**Prompt**
The entries below contain a line with "simp only [zero_add] at *" and a line with "hq (by simp)". Quote exactly those two lines and all lines between them.

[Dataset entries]
········

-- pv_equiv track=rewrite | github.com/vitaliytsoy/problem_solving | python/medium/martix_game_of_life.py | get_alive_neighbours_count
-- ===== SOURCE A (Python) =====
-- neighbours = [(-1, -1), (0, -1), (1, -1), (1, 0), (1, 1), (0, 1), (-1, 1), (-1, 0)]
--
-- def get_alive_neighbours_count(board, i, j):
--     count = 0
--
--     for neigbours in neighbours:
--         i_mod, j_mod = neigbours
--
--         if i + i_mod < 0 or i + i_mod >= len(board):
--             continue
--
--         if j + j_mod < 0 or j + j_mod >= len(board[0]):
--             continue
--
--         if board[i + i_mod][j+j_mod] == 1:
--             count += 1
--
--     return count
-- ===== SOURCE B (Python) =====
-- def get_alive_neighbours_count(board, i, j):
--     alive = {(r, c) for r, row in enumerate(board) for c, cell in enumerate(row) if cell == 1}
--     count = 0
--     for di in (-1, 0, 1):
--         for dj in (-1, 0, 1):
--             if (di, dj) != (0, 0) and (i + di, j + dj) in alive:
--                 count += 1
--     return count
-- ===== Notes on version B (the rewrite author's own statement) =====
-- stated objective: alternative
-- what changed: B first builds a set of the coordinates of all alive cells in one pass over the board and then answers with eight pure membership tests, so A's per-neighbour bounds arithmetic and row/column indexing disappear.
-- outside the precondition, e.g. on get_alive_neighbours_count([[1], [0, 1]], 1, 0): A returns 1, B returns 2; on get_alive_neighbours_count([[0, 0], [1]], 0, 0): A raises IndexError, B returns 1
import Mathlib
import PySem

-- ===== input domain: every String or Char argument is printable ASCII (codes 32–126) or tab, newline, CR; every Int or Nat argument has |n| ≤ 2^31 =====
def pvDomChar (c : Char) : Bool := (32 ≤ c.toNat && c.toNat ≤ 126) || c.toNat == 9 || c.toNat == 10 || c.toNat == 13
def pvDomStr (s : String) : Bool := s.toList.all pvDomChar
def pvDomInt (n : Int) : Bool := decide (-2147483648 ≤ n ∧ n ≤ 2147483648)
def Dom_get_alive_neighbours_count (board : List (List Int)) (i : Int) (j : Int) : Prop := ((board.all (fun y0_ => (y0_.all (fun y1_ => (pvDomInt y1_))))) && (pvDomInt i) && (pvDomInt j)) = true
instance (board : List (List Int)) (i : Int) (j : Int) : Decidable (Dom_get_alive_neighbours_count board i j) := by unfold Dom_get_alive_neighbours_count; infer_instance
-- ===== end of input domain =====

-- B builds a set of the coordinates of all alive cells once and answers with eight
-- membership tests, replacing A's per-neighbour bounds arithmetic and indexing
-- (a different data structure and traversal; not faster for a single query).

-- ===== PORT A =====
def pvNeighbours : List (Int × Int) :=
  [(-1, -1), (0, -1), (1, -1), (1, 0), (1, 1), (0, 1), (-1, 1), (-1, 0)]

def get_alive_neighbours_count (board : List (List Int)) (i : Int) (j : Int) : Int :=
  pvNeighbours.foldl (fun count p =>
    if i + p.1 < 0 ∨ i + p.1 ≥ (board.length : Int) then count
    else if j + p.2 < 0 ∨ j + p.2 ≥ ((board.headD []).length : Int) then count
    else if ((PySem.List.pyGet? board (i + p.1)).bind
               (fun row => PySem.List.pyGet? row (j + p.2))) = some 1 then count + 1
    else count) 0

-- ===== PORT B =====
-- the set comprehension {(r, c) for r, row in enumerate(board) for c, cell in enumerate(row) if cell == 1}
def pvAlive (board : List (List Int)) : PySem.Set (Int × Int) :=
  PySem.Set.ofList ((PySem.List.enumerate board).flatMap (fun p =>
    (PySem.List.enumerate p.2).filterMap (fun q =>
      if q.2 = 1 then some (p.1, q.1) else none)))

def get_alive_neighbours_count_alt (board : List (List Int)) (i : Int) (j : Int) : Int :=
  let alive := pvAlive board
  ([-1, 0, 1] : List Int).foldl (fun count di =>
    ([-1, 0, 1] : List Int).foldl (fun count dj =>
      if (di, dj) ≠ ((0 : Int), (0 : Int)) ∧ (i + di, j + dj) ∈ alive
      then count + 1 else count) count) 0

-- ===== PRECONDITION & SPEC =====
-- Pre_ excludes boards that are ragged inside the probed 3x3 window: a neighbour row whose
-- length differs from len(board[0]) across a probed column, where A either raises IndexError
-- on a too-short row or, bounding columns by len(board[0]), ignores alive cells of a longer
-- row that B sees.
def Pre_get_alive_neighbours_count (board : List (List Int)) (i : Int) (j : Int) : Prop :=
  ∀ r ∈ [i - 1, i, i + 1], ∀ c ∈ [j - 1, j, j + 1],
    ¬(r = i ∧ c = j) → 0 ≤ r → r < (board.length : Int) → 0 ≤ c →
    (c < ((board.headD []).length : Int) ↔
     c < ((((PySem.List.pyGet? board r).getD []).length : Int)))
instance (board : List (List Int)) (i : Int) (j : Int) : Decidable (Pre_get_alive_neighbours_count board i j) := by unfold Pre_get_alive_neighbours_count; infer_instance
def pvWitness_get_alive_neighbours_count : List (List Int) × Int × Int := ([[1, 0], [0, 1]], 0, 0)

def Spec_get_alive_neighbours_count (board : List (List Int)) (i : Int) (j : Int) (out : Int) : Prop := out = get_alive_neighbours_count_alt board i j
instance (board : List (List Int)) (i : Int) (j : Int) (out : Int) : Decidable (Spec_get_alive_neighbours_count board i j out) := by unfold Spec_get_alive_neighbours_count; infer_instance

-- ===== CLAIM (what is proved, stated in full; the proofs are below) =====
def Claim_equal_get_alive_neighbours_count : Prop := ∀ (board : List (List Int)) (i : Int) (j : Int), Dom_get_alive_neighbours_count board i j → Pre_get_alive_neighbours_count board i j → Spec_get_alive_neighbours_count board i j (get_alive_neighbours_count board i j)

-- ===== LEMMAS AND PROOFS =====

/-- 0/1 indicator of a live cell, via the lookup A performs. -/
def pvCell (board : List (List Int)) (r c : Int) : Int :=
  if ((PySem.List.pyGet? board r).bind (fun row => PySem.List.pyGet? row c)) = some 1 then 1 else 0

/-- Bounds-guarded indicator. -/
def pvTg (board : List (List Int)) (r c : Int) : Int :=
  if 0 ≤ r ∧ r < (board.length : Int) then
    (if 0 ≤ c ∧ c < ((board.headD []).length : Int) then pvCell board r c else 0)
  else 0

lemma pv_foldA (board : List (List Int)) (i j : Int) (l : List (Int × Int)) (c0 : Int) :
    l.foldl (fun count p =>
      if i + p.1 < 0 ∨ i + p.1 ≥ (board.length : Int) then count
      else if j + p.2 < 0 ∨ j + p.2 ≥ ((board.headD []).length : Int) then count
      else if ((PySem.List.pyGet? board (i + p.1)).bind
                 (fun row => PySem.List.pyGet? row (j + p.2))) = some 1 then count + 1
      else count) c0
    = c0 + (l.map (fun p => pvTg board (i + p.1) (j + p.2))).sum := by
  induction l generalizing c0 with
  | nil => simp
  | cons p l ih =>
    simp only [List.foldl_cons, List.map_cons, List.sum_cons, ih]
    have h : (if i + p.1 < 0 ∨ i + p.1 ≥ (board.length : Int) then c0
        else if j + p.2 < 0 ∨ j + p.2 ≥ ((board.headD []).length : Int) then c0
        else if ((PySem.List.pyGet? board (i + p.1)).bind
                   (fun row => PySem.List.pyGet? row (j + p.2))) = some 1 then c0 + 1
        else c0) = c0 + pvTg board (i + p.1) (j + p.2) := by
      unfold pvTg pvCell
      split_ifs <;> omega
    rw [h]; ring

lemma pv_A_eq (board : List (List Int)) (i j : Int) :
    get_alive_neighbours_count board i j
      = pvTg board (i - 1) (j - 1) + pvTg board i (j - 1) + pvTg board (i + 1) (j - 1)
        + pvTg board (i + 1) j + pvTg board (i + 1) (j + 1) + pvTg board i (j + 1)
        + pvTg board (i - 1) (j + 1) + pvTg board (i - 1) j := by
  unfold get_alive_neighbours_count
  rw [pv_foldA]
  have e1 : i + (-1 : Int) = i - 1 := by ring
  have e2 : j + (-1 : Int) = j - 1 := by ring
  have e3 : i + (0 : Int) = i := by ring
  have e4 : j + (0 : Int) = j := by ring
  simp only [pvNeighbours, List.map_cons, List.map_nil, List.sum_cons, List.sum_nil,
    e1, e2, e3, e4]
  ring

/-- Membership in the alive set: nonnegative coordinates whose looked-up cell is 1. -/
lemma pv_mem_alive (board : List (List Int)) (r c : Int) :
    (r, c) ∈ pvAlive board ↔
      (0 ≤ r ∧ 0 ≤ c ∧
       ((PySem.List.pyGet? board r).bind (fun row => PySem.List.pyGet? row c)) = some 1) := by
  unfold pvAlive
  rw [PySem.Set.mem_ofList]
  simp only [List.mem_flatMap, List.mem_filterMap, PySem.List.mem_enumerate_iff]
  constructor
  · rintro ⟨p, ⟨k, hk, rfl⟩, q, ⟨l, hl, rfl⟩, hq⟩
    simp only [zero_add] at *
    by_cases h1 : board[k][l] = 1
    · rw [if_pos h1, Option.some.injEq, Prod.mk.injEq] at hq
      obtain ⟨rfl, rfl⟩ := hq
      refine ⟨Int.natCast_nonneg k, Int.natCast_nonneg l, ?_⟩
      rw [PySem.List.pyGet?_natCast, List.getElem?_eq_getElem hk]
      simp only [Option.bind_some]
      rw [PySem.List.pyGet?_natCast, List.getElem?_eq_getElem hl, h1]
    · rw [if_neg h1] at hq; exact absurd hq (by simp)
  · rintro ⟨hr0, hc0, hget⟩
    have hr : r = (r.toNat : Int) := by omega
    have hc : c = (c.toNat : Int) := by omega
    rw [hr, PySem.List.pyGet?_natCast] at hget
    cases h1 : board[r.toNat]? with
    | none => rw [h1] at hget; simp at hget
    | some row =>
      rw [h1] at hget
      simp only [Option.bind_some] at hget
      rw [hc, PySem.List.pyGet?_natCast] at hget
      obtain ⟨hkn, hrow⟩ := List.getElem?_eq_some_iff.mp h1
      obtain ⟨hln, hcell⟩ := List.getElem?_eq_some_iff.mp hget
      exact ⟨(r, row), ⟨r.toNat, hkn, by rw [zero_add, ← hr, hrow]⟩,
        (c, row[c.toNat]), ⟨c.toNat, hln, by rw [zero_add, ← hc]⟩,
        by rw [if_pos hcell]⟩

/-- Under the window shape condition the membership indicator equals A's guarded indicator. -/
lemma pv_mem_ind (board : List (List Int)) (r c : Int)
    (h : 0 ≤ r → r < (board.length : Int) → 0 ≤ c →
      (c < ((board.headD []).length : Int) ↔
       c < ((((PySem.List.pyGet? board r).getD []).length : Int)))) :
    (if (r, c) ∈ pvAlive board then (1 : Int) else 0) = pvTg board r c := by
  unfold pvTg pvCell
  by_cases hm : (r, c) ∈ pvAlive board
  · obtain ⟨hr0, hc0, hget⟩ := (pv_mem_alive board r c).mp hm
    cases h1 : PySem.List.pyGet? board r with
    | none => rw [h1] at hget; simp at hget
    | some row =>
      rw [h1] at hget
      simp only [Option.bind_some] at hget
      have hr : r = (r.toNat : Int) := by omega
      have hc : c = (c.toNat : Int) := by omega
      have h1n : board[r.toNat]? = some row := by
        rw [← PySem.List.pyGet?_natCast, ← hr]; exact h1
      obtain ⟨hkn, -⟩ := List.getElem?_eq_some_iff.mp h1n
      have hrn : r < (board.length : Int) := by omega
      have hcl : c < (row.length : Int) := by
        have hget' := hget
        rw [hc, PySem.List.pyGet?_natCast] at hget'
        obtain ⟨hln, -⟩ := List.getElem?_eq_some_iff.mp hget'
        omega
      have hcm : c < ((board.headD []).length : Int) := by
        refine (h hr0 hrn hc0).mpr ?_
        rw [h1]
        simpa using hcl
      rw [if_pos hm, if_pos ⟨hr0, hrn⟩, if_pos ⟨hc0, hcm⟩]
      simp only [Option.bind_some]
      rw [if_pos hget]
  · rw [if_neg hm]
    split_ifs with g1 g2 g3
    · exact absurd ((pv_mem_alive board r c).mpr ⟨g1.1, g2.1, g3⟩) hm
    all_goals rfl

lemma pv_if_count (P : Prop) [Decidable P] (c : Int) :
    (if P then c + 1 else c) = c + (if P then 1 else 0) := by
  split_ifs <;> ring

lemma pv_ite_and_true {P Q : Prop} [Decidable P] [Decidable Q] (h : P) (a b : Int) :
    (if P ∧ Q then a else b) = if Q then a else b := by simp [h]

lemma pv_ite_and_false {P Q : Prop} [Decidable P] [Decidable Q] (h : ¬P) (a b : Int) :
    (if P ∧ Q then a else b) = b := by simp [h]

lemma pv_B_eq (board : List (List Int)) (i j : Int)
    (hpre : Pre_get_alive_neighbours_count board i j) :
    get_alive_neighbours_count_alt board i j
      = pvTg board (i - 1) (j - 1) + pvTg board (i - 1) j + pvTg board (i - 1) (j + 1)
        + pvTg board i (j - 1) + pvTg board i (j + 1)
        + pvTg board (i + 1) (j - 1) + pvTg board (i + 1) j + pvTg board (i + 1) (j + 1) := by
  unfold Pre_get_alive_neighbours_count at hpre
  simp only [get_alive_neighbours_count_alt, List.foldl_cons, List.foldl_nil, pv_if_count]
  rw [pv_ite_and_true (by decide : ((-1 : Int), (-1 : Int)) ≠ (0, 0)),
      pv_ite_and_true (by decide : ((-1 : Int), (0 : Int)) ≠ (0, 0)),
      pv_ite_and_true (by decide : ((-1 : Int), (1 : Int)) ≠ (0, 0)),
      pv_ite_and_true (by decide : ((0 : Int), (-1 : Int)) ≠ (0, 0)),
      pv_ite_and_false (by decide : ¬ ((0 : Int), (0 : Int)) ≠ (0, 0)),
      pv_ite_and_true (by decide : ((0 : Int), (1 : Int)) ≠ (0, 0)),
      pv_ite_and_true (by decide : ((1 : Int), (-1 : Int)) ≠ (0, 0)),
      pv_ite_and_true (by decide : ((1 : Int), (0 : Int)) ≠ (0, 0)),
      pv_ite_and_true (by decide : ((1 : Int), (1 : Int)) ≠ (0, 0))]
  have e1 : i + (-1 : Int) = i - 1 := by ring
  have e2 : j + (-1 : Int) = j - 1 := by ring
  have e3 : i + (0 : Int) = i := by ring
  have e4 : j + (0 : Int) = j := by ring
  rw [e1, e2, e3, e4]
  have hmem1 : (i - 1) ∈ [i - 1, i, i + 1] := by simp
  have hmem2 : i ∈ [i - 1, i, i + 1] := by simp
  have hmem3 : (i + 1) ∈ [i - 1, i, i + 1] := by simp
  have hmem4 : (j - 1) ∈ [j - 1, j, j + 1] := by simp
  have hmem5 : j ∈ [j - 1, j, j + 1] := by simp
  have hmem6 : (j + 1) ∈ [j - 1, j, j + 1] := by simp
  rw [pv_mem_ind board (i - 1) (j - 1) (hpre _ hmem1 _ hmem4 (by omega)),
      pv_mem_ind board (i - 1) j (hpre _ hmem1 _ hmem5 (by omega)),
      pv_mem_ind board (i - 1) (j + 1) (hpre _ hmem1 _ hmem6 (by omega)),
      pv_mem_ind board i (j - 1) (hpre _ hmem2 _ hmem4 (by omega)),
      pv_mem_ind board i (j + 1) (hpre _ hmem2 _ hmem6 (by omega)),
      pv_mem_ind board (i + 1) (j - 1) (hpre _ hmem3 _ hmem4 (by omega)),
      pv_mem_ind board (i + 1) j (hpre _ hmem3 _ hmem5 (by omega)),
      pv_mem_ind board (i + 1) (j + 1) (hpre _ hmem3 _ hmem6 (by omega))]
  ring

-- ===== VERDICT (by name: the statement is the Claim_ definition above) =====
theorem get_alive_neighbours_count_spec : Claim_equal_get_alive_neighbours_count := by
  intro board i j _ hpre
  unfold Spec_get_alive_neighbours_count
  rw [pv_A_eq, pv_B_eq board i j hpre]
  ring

········

**Output of the task**
    simp only [zero_add] at *
    by_cases h1 : board[k][l] = 1
    · rw [if_pos h1, Option.some.injEq, Prod.mk.injEq] at hq
      obtain ⟨rfl, rfl⟩ := hq
      refine ⟨Int.natCast_nonneg k, Int.natCast_nonneg l, ?_⟩
      rw [PySem.List.pyGet?_natCast, List.getElem?_eq_getElem hk]
      simp only [Option.bind_some]
      rw [PySem.List.pyGet?_natCast, List.getElem?_eq_getElem hl, h1]
    · rw [if_neg h1] at hq; exact absurd hq (by simp)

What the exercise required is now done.